Content starts
-- ===== search-loop correctness =====

lemma pvSearch_inv (l r : List Char) (hm : 2 ≤ r.length) (table : List Int)
    (htab : ∀ q, q < r.length → table.getD q 0 = pvTb r q) :
    ∀ (fuel i1 i2 : Nat),
    i2 ≤ r.length - 1 → i1 + i2 ≤ l.length →
    PvCand l r (i1 + i2) i2 →
    (∀ k, PvCand l r (i1 + i2) k → i2 < k →
        i1 + i2 < l.length ∧ k < r.length ∧ ¬ (l[i1 + i2]? = r[k]?)) →
    (∀ j, j + r.length ≤ i1 + i2 → ¬ PvCand l r (j + r.length) r.length) →
    2 * (l.length - (i1 + i2)) + i2 + 1 ≤ fuel →
    pvSearchLoop l r table fuel i1 i2 = pvAltCore l r := by
  intro fuel
  induction fuel with
  | zero => intro i1 i2 _ _ _ _ _ hf; omega
  | succ fuel ih =>
    intro i1 i2 hi2 ht hc hA hB hf
    rw [pvSearchLoop]
    by_cases hg : i1 + i2 < l.length
    · simp only [hg, if_true]
      have hi2r : i2 < r.length := by omega
      by_cases hch : r.getD i2 default == l.getD (i1 + i2) default
      · simp only [hch, if_true]
        have hchar : l[i1 + i2]? = r[i2]? :=
          ((pv_getD_iff r l i2 (i1 + i2) hi2r hg).1 (by simpa using hch)).symm
        have hext : PvCand l r (i1 + i2 + 1) (i2 + 1) :=
          pvCand_extend l r (i1 + i2) i2 hc hg hi2r hchar
        -- larger candidates at t+1 are impossible (InvA-step)
        have hA' : ∀ k, PvCand l r (i1 + i2 + 1) k → i2 + 1 < k → False := by
          intro k hk hik
          obtain ⟨hsh, hce⟩ := pvCand_shrink l r (i1 + i2) k hk (by omega)
          exact (hA (k - 1) hsh (by omega)).2.2 hce
        by_cases hend : i2 = r.length - 1
        · simp only [hend, if_true]
          -- full match found at i1; show B's first scan finds exactly i1
          have hocc : PvCand l r (i1 + r.length) r.length := by
            have : i1 + i2 + 1 = i1 + r.length := by omega
            rw [← this]
            have : i2 + 1 = r.length := by omega
            rw [← this]
            exact hext
          have hfind : pvScanFull l r (List.range (l.length + 1 - r.length)) = some i1 := by
            refine pvScanFull_some l r _ i1 (by omega) ?_ ?_
            · exact (pvFull_iff l r i1 (by omega)).2 hocc
            · intro j hj hcon
              exact hB j (by omega) ((pvFull_iff l r j (by omega)).1 hcon)
          simp [pvAltCore, hfind]
        · simp only [hend, if_false]
          refine ih i1 (i2 + 1) (by omega) (by omega)
            (by rw [show i1 + (i2 + 1) = i1 + i2 + 1 by omega]; exact hext) ?_ ?_ (by omega)
          · intro k hk hik
            exact absurd (hA' k (by rwa [show i1 + i2 + 1 = i1 + (i2 + 1) by omega]) hik) not_false
          · intro j hj
            rw [show i1 + (i2 + 1) = i1 + i2 + 1 by omega] at hj
            rcases Nat.lt_or_ge (j + r.length) (i1 + i2 + 1) with hlt | hge
            · exact hB j (by omega)
            · have hje : j + r.length = i1 + i2 + 1 := by omega
              intro hcon
              rw [hje] at hcon
              exact hA' r.length hcon (by omega)
      · simp only [hch, if_false]
        have hchar : ¬ (l[i1 + i2]? = r[i2]?) := by
          intro h
          exact hch (by simpa using (pv_getD_iff r l i2 (i1 + i2) hi2r hg).2 h.symm)
        by_cases hz : 0 < i2
        · have htv : table.getD i2 0 = ((pvB r i2 : Nat) : Int) := by
            rw [htab i2 hi2r]; simp [pvTb, show i2 ≠ 0 by omega]
          have hble : pvB r i2 ≤ i2 - 1 := pvB_le r i2
          have hbc : PvCand r r i2 (pvB r i2) := pvB_cand r i2 (by omega) (by omega)
          have hi1' : ((i1 : Int) + (i2 : Int) - table.getD i2 0).toNat
              = i1 + i2 - pvB r i2 := by
            rw [htv]; omega
          have hi2' : (if 0 < i2 then (table.getD i2 0).toNat else i2) = pvB r i2 := by
            rw [if_pos hz, htv]; simp
          simp only [hi1', hi2']
          have hteq : i1 + i2 - pvB r i2 + pvB r i2 = i1 + i2 := by omega
          refine ih (i1 + i2 - pvB r i2) (pvB r i2) (by omega) (by omega)
            (by rw [hteq]; exact pvCand_trans l r (i1 + i2) i2 (pvB r i2) hbc hc) ?_ ?_ (by omega)
          · intro k hk hik
            rw [hteq] at hk ⊢
            refine ⟨hg, ?_, ?_⟩
            · rcases Nat.lt_or_ge i2 k with hik2 | hik2
              · exact (hA k hk hik2).2.1
              · omega
            · rcases Nat.lt_or_ge i2 k with hik2 | hik2
              · exact (hA k hk hik2).2.2
              · by_cases hke : k = i2
                · subst hke; exact hchar
                · -- pvB r i2 < k < i2 would be a larger border of r[:i2]
                  exfalso
                  have hnest : PvCand r r i2 k := pvCand_nest l r (i1 + i2) k i2 hk hc (by omega)
                  exact pvB_max r i2 k hnest (by omega) (by omega)
          · intro j hj; rw [hteq] at hj; exact hB j hj
        · have hz0 : i2 = 0 := by omega
          subst hz0
          have htv : table.getD 0 0 = -1 := by rw [htab 0 (by omega)]; simp [pvTb]
          have hi1' : ((i1 : Int) + (0 : Nat) - table.getD 0 0).toNat = i1 + 1 := by
            rw [htv]; omega
          simp only [hi1', if_neg (by omega : ¬ (0:Nat) < 0)]
          have hA' : ∀ k, PvCand l r (i1 + 1) k → 0 < k → False := by
            intro k hk hik
            obtain ⟨hsh, hce⟩ := pvCand_shrink l r (i1 + 0) k
              (by rwa [show i1 + 0 + 1 = i1 + 1 by omega] at hk) (by omega)
            rcases Nat.eq_zero_or_pos (k - 1) with hk1 | hk1
            · rw [hk1] at hce; exact hchar hce
            · exact (hA (k - 1) hsh (by omega)).2.2 hce
          refine ih (i1 + 1) 0 (by omega) (by omega)
            ⟨by omega, by omega, by omega, by omega⟩ ?_ ?_ (by omega)
          · intro k hk hik
            exact absurd (hA' k (by rwa [show i1 + 1 + 0 = i1 + 1 by omega] at hk) hik) not_false
          · intro j hj hcon
            rw [show i1 + 1 + 0 = i1 + 1 by omega] at hj
            rcases Nat.lt_or_ge (j + r.length) (i1 + 1) with hlt | hge
            · exact hB j (by omega) hcon
            · have hje : j + r.length = i1 + 1 := by omega
              rw [hje] at hcon
              exact hA' r.length hcon (by omega)
    · -- loop exit: i1 + i2 = len(left)
      simp only [hg, if_false]
      have hte : i1 + i2 = l.length := by omega
      -- no full occurrence anywhere
      have hnone : pvScanFull l r (List.range (l.length + 1 - r.length)) = none := by
        refine pvScanFull_none l r _ ?_
        intro j hj hcon
        exact hB j (by omega) ((pvFull_iff l r j (by omega)).1 hcon)
      -- i2 is the longest overlap
      have hcn : PvCand l r l.length i2 := by rwa [hte] at hc
      have hAn : ∀ k, PvCand l r l.length k → i2 < k → False := by
        intro k hk hik
        have := (hA k (by rwa [hte]) hik).1
        omega
      rcases Nat.eq_zero_or_pos i2 with hz | hz
      · subst hz
        have hov : pvScanOverlap l r (pvCountdown (min l.length (r.length - 1))) = none := by
          refine pvScanOverlap_none l r _ ?_
          intro j h1 h2 hcon
          exact hAn j ((pvOver_iff l r j (by omega) (by omega)).1 hcon) (by omega)
        simp [pvAltCore, hnone, hov]
      · have hov : pvScanOverlap l r (pvCountdown (min l.length (r.length - 1))) = some i2 := by
          refine pvScanOverlap_some l r _ i2 hz (by omega) ?_ ?_
          · exact (pvOver_iff l r i2 (by omega) (by omega)).2 hcn
          · intro j hj1 hj2 hcon
            exact hAn j ((pvOver_iff l r j (by omega) (by omega)).1 hcon) hj1
        simp [pvAltCore, hnone, hov]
Content ends
Repeat the entries above verbatim, but only from the line that has "exact hch (by" down to the line that has "(by rwa [show i1 + 0", inclusive.

          exact hch (by simpa using (pv_getD_iff r l i2 (i1 + i2) hi2r hg).2 h.symm)
        by_cases hz : 0 < i2
        · have htv : table.getD i2 0 = ((pvB r i2 : Nat) : Int) := by
            rw [htab i2 hi2r]; simp [pvTb, show i2 ≠ 0 by omega]
          have hble : pvB r i2 ≤ i2 - 1 := pvB_le r i2
          have hbc : PvCand r r i2 (pvB r i2) := pvB_cand r i2 (by omega) (by omega)
          have hi1' : ((i1 : Int) + (i2 : Int) - table.getD i2 0).toNat
              = i1 + i2 - pvB r i2 := by
            rw [htv]; omega
          have hi2' : (if 0 < i2 then (table.getD i2 0).toNat else i2) = pvB r i2 := by
            rw [if_pos hz, htv]; simp
          simp only [hi1', hi2']
          have hteq : i1 + i2 - pvB r i2 + pvB r i2 = i1 + i2 := by omega
          refine ih (i1 + i2 - pvB r i2) (pvB r i2) (by omega) (by omega)
            (by rw [hteq]; exact pvCand_trans l r (i1 + i2) i2 (pvB r i2) hbc hc) ?_ ?_ (by omega)
          · intro k hk hik
            rw [hteq] at hk ⊢
            refine ⟨hg, ?_, ?_⟩
            · rcases Nat.lt_or_ge i2 k with hik2 | hik2
              · exact (hA k hk hik2).2.1
              · omega
            · rcases Nat.lt_or_ge i2 k with hik2 | hik2
              · exact (hA k hk hik2).2.2
              · by_cases hke : k = i2
                · subst hke; exact hchar
                · -- pvB r i2 < k < i2 would be a larger border of r[:i2]
                  exfalso
                  have hnest : PvCand r r i2 k := pvCand_nest l r (i1 + i2) k i2 hk hc (by omega)
                  exact pvB_max r i2 k hnest (by omega) (by omega)
          · intro j hj; rw [hteq] at hj; exact hB j hj
        · have hz0 : i2 = 0 := by omega
          subst hz0
          have htv : table.getD 0 0 = -1 := by rw [htab 0 (by omega)]; simp [pvTb]
          have hi1' : ((i1 : Int) + (0 : Nat) - table.getD 0 0).toNat = i1 + 1 := by
            rw [htv]; omega
          simp only [hi1', if_neg (by omega : ¬ (0:Nat) < 0)]
          have hA' : ∀ k, PvCand l r (i1 + 1) k → 0 < k → False := by
            intro k hk hik
            obtain ⟨hsh, hce⟩ := pvCand_shrink l r (i1 + 0) k
              (by rwa [show i1 + 0 + 1 = i1 + 1 by omega] at hk) (by omega)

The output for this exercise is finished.